Famed Jewish conductor Michael Tilson Thomas dies at 81 of cancer
JTA — One year ago, Michael Tilson Thomas lifted his baton to conduct a concert in San Francisco that he said would be his last.
The scion of Yiddish theater and luminary of contemporary classical music had been diagnosed with a recurrence of brain cancer, and he knew his days were numbered.
“We all get to say the old show business expression, ‘It’s a wrap,’” he said on his website after conducting Gustav Mahler’s Symphony No. 5 with the San Francisco Symphony, one of several orchestras he led during his storied career. He signed off: “Life is precious.”
Thomas died Wednesday at his home in San Francisco, four days short of the one-year anniversary of that concert.
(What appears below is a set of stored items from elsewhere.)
-- pv_equiv track=rewrite | github.com/nathanielknight/aoc-2022 | 12/solve.py | make_neighbors
-- ===== SOURCE A (Python) =====
-- import typing as ty
--
-- Point = ty.Tuple[int, int]
--
-- def neighbor_points(p: Point) -> ty.Iterable[Point]:
--     (x, y) = p
--     yield (x + 1, y)
--     yield (x - 1, y)
--     yield (x, y + 1)
--     yield (x, y - 1)
--
-- def make_neighbors(heights: ty.Dict[Point, int]) -> ty.Dict[Point, ty.Set[Point]]:
--     neighbors = {p: set() for p in heights}
--     for p, p_height in heights.items():
--         for n in neighbor_points(p):
--             if (n_height := heights.get(n)) is not None:
--                 if n_height <= p_height + 1:
--                     neighbors[p].add(n)
--     return neighbors
-- ===== SOURCE B (Python) =====
-- import typing as ty
--
-- Point = ty.Tuple[int, int]
--
-- def _scan_edges(heights: "ty.Dict[Point, int]"):
--     # Visit each undirected grid adjacency exactly once (probe only the right
--     # and up neighbour of every point) and record BOTH directed edges it
--     # induces, keyed by their source point, in four direction tables.
--     right: ty.Dict[Point, Point] = {}
--     left: ty.Dict[Point, Point] = {}
--     up: ty.Dict[Point, Point] = {}
--     down: ty.Dict[Point, Point] = {}
--     for (x, y), h in heights.items():
--         hn = heights.get((x + 1, y))
--         if hn is not None:
--             if hn <= h + 1:
--                 right[(x, y)] = (x + 1, y)
--             if h <= hn + 1:
--                 left[(x + 1, y)] = (x, y)
--         hn = heights.get((x, y + 1))
--         if hn is not None:
--             if hn <= h + 1:
--                 up[(x, y)] = (x, y + 1)
--             if h <= hn + 1:
--                 down[(x, y + 1)] = (x, y)
--     return right, left, up, down
--
-- def make_neighbors(heights: "ty.Dict[Point, int]") -> "ty.Dict[Point, ty.Set[Point]]":
--     right, left, up, down = _scan_edges(heights)
--     result: ty.Dict[Point, ty.Set[Point]] = {}
--     for p in heights:
--         s = set()
--         for d in (right, left, up, down):
--             n = d.get(p)
--             if n is not None:
--                 s.add(n)
--         result[p] = s
--     return result
-- ===== Notes on version B (the rewrite author's own statement) =====
-- stated objective: alternative
-- what changed: B visits each undirected grid adjacency exactly once (probing only the right and up neighbour of every point), records both directed edges it induces in four direction tables, and then assembles each point's neighbour set from those tables in a second pass, instead of A's four neighbour probes per point.
import Mathlib
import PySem
-- pv_equiv track=rewrite | github.com/odwdinc/nintendo_switch_pro_controller_emulator | data/N_Switch.py | reportCheck
-- ===== SOURCE A (Python) =====
-- def reportCheck(jb,jbo):
-- 	NeedsUpdate = False
-- 	for byew in jb:
-- 		if jbo[byew] != jb[byew]:
-- 			temp = jb[byew]
-- 			jbo[byew] = temp
-- 			NeedsUpdate = True
-- 	return NeedsUpdate
-- ===== SOURCE B (Python) =====
-- def reportCheck(jb, jbo):
--     # set algebra on dict views: update needed iff jb's items are not a subset of jbo's
--     NeedsUpdate = not (jb.items() <= jbo.items())
--     if NeedsUpdate:
--         jbo.update(jb)
--     return NeedsUpdate
-- ===== Notes on version B (the rewrite author's own statement) =====
-- stated objective: idiomatic
-- what changed: B replaces A's per-key compare-and-overwrite loop with set algebra on dict item views (NeedsUpdate = not jb.items() <= jbo.items()) followed by one bulk jbo.update(jb); no explicit loop, no threaded flag.
import Mathlib
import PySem

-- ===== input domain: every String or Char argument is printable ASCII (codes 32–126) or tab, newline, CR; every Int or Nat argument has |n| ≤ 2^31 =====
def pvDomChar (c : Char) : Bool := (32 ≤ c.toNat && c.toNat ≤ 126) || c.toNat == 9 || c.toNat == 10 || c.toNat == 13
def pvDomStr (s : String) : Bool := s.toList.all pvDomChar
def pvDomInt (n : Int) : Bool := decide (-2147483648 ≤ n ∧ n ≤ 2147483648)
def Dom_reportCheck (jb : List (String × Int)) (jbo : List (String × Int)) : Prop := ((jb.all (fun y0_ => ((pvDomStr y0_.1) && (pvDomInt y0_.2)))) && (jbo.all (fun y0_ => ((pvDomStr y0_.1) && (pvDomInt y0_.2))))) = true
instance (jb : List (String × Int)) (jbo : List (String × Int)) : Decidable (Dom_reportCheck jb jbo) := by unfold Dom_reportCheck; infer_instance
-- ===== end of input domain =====

-- B replaces A's per-key compare-and-overwrite loop with a subset test on dict item views plus
-- one bulk update; equivalence is about the RETURN value (both Pythons leave jbo in the same state on Pre_).

-- ===== PORT A =====
-- the loop body of A: lookup jbo[byew] (current state), compare with jb[byew], overwrite + set flag
def reportCheckStep (db : PySem.Dict String Int)
    (st : PySem.Dict String Int × Bool) (byew : String) : PySem.Dict String Int × Bool :=
  match db.get? byew with
  | some temp => if st.1.get? byew ≠ some temp then (st.1.insert byew temp, true) else st
  | none => st  -- unreachable: byew ranges over db.keys

def reportCheck (jb : List (String × Int)) (jbo : List (String × Int)) : Bool :=
  let db := PySem.Dict.ofList jb
  (db.keys.foldl (reportCheckStep db) (PySem.Dict.ofList jbo, false)).2

-- ===== PORT B =====
def reportCheck_alt (jb : List (String × Int)) (jbo : List (String × Int)) : Bool :=
  let db := PySem.Dict.ofList jb
  let dbo := PySem.Dict.ofList jbo
  -- not (jb.items() <= jbo.items()): subset test on the (key, value) pairs
  let needsUpdate := !(db.items.all (fun p => dbo.items.contains p))
  -- the 'jbo.update(jb)' branch only mutates jbo; it does not affect the returned value
  needsUpdate

-- ===== PRECONDITION & SPEC =====
-- Pre_ excludes exactly the inputs on which Python A raises KeyError: a key of jb absent from jbo.
def Pre_reportCheck (jb : List (String × Int)) (jbo : List (String × Int)) : Prop :=
  ∀ p ∈ jb, p.1 ∈ jbo.map Prod.fst
instance (jb : List (String × Int)) (jbo : List (String × Int)) : Decidable (Pre_reportCheck jb jbo) := by unfold Pre_reportCheck; infer_instance
def pvWitness_reportCheck : (List (String × Int)) × (List (String × Int)) :=
  ([("a", 1), ("b", 2)], [("a", 1), ("b", 3)])
def Spec_reportCheck (jb : List (String × Int)) (jbo : List (String × Int)) (out : Bool) : Prop := out = reportCheck_alt jb jbo
instance (jb : List (String × Int)) (jbo : List (String × Int)) (out : Bool) : Decidable (Spec_reportCheck jb jbo out) := by unfold Spec_reportCheck; infer_instance

-- ===== CLAIM (what is proved, stated in full; the proofs are below) =====
def Claim_equal_reportCheck : Prop := ∀ (jb : List (String × Int)) (jbo : List (String × Int)), Dom_reportCheck jb jbo → Pre_reportCheck jb jbo → Spec_reportCheck jb jbo (reportCheck jb jbo)

-- ===== LEMMAS AND PROOFS =====

-- A's interleaved fold sets the flag iff some key differs w.r.t. the ORIGINAL jbo (r):
-- inserts only happen at already-processed keys, which are distinct from the remaining ones.
theorem reportCheck_foldl_flag (db r : PySem.Dict String Int) :
    ∀ (ks : List String) (d : PySem.Dict String Int) (b : Bool),
      ks.Nodup → (∀ k ∈ ks, d.get? k = r.get? k) → (∀ k ∈ ks, ∃ v, db.get? k = some v) →
      (ks.foldl (reportCheckStep db) (d, b)).2
        = (b || ks.any (fun k => r.get? k != db.get? k)) := by
  intro ks
  induction ks with
  | nil => intro d b _ _ _; simp
  | cons k ks ih =>
    intro d b hnd hr hs
    obtain ⟨v, hv⟩ := hs k (by simp)
    have hrk : d.get? k = r.get? k := hr k (by simp)
    simp only [List.foldl_cons, List.any_cons, reportCheckStep, hv]
    by_cases hne : d.get? k ≠ some v
    · simp only [if_pos hne]
      rw [ih (d.insert k v) true (List.nodup_cons.mp hnd).2
          (fun k' hk' => by
            rw [PySem.Dict.get?_insert_of_ne _ _
              (fun h : k' = k => (List.nodup_cons.mp hnd).1 (h ▸ hk'))]
            exact hr k' (by simp [hk']))
          (fun k' hk' => hs k' (by simp [hk']))]
      have hhd : (r.get? k != some v) = true := by
        rw [← hrk]; simpa using hne
      rw [hhd]; simp
    · rw [not_not] at hne
      rw [if_neg (show ¬ (d.get? k ≠ some v) from fun h => h hne)]
      rw [ih d b (List.nodup_cons.mp hnd).2
          (fun k' hk' => hr k' (by simp [hk']))
          (fun k' hk' => hs k' (by simp [hk']))]
      have hhd : (r.get? k != some v) = false := by
        rw [← hrk, hne]; simp
      rw [hhd]; simp

-- keys-side "some key differs" equals items-side "some pair missing from jbo's items"
theorem any_keys_eq_not_all_items (db r : PySem.Dict String Int)
    (hdb : db.keys.Nodup) (hr : r.keys.Nodup) :
    db.keys.any (fun k => r.get? k != db.get? k)
      = !(db.items.all (fun p => r.items.contains p)) := by
  have hkeys : db.keys = db.items.map Prod.fst := rfl
  rw [hkeys, List.any_map, Bool.eq_iff_iff, List.any_eq_true]
  simp only [Bool.not_eq_true', List.all_eq_false, Function.comp, List.contains_eq_mem]
  constructor
  · rintro ⟨⟨k, v⟩, hmem, hdiff⟩
    refine ⟨(k, v), hmem, fun hmemr => ?_⟩
    have hdv : db.get? k = some v := PySem.Dict.get?_of_mem_items db hmem hdb
    have hrv : r.get? k = some v := PySem.Dict.get?_of_mem_items r (of_decide_eq_true hmemr) hr
    simp [hdv, hrv] at hdiff
  · rintro ⟨⟨k, v⟩, hmem, hnc⟩
    refine ⟨(k, v), hmem, ?_⟩
    have hdv : db.get? k = some v := PySem.Dict.get?_of_mem_items db hmem hdb
    have : r.get? k ≠ some v := fun h => hnc (decide_eq_true (PySem.Dict.mem_items_of_get?_eq_some r h))
    simp [hdv, bne_iff_ne, this]

-- ===== VERDICT (by name: the statement is the Claim_ definition above) =====
theorem reportCheck_spec : Claim_equal_reportCheck := by
  intro jb jbo _ _
  unfold Spec_reportCheck reportCheck reportCheck_alt
  simp only []
  rw [reportCheck_foldl_flag (PySem.Dict.ofList jb) (PySem.Dict.ofList jbo)
      (PySem.Dict.ofList jb).keys (PySem.Dict.ofList jbo) false
      (PySem.Dict.nodup_keys_ofList jb)
      (fun _ _ => rfl)
      (fun k hk => by
        cases h : (PySem.Dict.ofList jb).get? k with
        | some v => exact ⟨v, rfl⟩
        | none =>
          exact absurd hk ((PySem.Dict.get?_eq_none_iff_not_mem_keys _ _).mp h)),
    any_keys_eq_not_all_items _ _ (PySem.Dict.nodup_keys_ofList jb) (PySem.Dict.nodup_keys_ofList jbo)]
  simp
He was 81.
Among the many paying tribute to Thomas were those whose appreciation stretched back through his long career to his family roots in the thriving Yiddish theater scene of early 20th-century America.
“The grandson of Yiddish theater stars Boris and Bessie Thomashevsky, Michael was born and raised in Los Angeles and made incalculable contributions, not only to the music world, but through performances, recordings and curation documenting his grandparents’ musical legacy,” said UCLA’s Milken Archive of Jewish Music. “May his memory be a blessing.”
Born in 1944 in Los Angeles, Thomas showed both promise in and devotion to classical music from an early age. After graduating from the University of Southern California, he conducted a wide range of symphonies around the world, including in Israel, and became known as an ambassador for classical music to the masses.
He grew most associated with the Boston Symphony Orchestra, where he became assistant conductor in 1968, the San Francisco Symphony, and the New World Symphony in Miami, which he launched in 1987, with the help of the Israeli businessman Ted Arison, to aid young musicians.
Thomas’ career suffered a setback after he was arrested in 1978 and charged with carrying drugs into the country from London.
“People found out I was not the model of a nice Jewish boy,” he told the New York Times Magazine in 1995. “The event pushed me from wunderkind to desperado. It hurt, and I probably did not get some jobs I might have gotten, but hurt is important and instructive for a musician.”
Despite the incident, Thomas continued touring and racking up roles, as well as recording albums. He earned 11 Grammys for recordings of orchestras he conducted.
In the course of his career, Tilson Thomas embraced his Jewish roots and identity through a diverse array of compositions, including “From the Diary of Anne Frank,” commissioned in 1969 by UNICEF for the actress Audrey Hepburn.
In 2018, he composed and conducted “Grace,” an 80th-birthday tribute to his mentor and colleague, Leonard Bernstein, another Jewish wunderkind to whom he was often compared. He conducted the narrated piece with the BSO at Tanglewood in Western Massachusetts.
Thomas’ most well-known project with Jewish themes is “The Thomashefskys: Music and Memories of a Life in the Yiddish Theater.” It’s an homage to his immigrant grandparents, Boris and Bessie, who, in the early years of the 20th century, became trailblazing performers and producers of Yiddish theater on New York’s Lower East Side.
“My grandparents became megastars in their new country. The Yiddish theatre was central to their lives,” Tilson Thomas wrote. “The Thomashefskys,” performed internationally, expressed Tilson Thomas’s pride in his Jewish roots, according to Joshua Jacobson, founder and artistic director of Zamir Chorale of Boston and a scholar of Jewish music.
“He wasn’t hiding the fact that he is Jewish. In fact, he was doing programs about it,” Jacobson said.
Thomas was preceded in death by his husband Joshua Robison, whom he met in a middle school orchestra program. The two became a couple in 1976 and were married in 2014. Robison died in February after a fall. He is also survived by his sister and nieces and nephews, according to a statement from his family.